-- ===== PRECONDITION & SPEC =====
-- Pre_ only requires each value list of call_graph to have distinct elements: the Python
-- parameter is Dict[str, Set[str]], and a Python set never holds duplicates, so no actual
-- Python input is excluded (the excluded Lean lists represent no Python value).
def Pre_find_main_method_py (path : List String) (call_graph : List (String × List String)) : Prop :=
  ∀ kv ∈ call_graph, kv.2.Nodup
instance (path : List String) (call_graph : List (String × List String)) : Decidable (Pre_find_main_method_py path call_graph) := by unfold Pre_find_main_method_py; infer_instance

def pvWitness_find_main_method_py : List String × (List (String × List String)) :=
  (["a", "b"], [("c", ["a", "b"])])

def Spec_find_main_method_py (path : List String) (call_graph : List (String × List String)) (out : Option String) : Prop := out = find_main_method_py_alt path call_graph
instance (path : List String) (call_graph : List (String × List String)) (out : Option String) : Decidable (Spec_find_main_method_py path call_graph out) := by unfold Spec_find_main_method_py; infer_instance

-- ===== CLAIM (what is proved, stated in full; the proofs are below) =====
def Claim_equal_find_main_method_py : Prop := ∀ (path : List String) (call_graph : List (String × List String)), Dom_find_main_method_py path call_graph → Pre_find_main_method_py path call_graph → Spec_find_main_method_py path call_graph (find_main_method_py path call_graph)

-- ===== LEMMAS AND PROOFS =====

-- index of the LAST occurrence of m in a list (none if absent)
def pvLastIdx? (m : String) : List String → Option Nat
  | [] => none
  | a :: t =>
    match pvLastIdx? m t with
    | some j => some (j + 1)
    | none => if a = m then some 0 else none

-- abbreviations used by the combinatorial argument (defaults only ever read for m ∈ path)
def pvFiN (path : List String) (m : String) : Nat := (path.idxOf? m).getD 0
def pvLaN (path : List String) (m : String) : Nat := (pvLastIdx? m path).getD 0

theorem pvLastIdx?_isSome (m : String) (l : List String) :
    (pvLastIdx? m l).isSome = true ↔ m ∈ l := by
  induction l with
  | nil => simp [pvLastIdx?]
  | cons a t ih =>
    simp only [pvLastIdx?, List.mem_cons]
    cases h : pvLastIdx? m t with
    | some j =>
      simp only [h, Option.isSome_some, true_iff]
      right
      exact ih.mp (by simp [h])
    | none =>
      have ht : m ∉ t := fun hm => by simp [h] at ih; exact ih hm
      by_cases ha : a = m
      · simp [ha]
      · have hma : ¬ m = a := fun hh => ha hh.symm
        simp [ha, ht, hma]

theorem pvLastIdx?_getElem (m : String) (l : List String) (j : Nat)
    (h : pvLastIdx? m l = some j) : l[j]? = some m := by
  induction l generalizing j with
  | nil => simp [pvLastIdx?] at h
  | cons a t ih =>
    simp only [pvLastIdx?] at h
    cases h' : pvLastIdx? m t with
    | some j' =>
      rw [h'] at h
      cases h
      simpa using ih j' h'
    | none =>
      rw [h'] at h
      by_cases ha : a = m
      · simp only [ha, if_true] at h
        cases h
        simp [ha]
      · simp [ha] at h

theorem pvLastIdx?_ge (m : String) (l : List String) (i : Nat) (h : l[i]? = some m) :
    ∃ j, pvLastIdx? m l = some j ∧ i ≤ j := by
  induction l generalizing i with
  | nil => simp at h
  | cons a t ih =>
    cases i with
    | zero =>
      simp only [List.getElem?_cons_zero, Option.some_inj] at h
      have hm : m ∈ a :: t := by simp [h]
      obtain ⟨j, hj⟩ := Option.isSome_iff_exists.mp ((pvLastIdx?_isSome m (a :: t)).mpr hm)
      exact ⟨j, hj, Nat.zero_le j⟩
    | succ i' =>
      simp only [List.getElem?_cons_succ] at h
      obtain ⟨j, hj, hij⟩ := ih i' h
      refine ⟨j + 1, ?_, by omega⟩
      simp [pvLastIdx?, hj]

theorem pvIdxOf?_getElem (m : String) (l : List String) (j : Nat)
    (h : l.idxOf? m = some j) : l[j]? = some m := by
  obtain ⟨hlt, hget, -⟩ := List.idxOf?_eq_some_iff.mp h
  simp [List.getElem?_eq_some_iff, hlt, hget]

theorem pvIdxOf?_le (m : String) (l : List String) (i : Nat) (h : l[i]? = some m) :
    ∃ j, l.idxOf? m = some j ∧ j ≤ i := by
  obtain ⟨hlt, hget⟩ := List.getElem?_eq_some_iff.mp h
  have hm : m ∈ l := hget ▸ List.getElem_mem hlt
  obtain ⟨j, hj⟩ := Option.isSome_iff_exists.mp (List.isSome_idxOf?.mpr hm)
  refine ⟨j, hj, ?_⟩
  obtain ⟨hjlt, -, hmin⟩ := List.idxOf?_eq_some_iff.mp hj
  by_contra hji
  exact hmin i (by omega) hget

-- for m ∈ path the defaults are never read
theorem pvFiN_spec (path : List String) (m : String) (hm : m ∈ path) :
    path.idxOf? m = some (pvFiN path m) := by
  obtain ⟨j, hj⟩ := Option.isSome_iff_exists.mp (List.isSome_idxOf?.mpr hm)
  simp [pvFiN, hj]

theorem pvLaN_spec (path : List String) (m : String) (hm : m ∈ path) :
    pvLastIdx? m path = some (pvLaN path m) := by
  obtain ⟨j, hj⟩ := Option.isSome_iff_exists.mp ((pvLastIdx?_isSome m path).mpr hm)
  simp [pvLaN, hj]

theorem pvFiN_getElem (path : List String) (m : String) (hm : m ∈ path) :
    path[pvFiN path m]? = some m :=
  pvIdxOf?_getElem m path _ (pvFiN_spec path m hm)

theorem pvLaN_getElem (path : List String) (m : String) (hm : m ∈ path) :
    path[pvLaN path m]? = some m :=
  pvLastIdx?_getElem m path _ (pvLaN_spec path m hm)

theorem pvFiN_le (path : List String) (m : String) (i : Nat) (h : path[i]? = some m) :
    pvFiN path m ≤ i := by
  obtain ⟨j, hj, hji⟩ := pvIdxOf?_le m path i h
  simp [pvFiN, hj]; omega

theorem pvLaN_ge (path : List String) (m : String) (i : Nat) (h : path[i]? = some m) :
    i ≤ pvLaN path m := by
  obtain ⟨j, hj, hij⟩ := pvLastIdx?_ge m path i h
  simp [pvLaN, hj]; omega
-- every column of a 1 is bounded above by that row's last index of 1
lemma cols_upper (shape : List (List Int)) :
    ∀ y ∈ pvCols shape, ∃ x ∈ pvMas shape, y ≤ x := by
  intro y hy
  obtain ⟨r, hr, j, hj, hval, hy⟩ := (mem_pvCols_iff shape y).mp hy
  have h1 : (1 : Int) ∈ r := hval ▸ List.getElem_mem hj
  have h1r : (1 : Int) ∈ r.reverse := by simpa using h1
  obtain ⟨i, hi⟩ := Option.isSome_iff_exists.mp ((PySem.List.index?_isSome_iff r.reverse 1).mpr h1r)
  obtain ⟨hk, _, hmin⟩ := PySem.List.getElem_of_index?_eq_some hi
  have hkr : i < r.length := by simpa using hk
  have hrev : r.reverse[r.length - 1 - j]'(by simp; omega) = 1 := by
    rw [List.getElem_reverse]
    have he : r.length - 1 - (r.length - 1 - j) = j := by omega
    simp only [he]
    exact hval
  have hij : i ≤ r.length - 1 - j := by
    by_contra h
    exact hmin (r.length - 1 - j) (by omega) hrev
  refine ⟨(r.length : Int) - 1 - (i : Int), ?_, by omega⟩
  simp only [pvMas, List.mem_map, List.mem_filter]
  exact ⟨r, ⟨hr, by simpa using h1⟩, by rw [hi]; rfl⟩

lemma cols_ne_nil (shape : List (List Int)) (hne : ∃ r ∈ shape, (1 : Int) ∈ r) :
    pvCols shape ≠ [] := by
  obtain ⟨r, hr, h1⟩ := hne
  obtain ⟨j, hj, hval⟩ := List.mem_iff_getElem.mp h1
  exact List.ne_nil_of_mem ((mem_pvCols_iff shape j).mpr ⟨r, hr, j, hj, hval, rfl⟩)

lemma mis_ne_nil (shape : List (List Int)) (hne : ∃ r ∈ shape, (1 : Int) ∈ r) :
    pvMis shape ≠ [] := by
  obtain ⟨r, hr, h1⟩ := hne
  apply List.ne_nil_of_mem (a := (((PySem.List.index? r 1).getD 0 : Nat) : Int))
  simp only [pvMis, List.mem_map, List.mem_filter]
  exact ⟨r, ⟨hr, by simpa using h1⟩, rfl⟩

○ ○ ○

The exact lines of the material above starting at the one that contains "m path).mpr hm)" and ending at the one that contains "pvLastIdx?_getElem m path" are what to retype; leave out everything else.

  obtain ⟨j, hj⟩ := Option.isSome_iff_exists.mp ((pvLastIdx?_isSome m path).mpr hm)
  simp [pvLaN, hj]

theorem pvFiN_getElem (path : List String) (m : String) (hm : m ∈ path) :
    path[pvFiN path m]? = some m :=
  pvIdxOf?_getElem m path _ (pvFiN_spec path m hm)

theorem pvLaN_getElem (path : List String) (m : String) (hm : m ∈ path) :
    path[pvLaN path m]? = some m :=
  pvLastIdx?_getElem m path _ (pvLaN_spec path m hm)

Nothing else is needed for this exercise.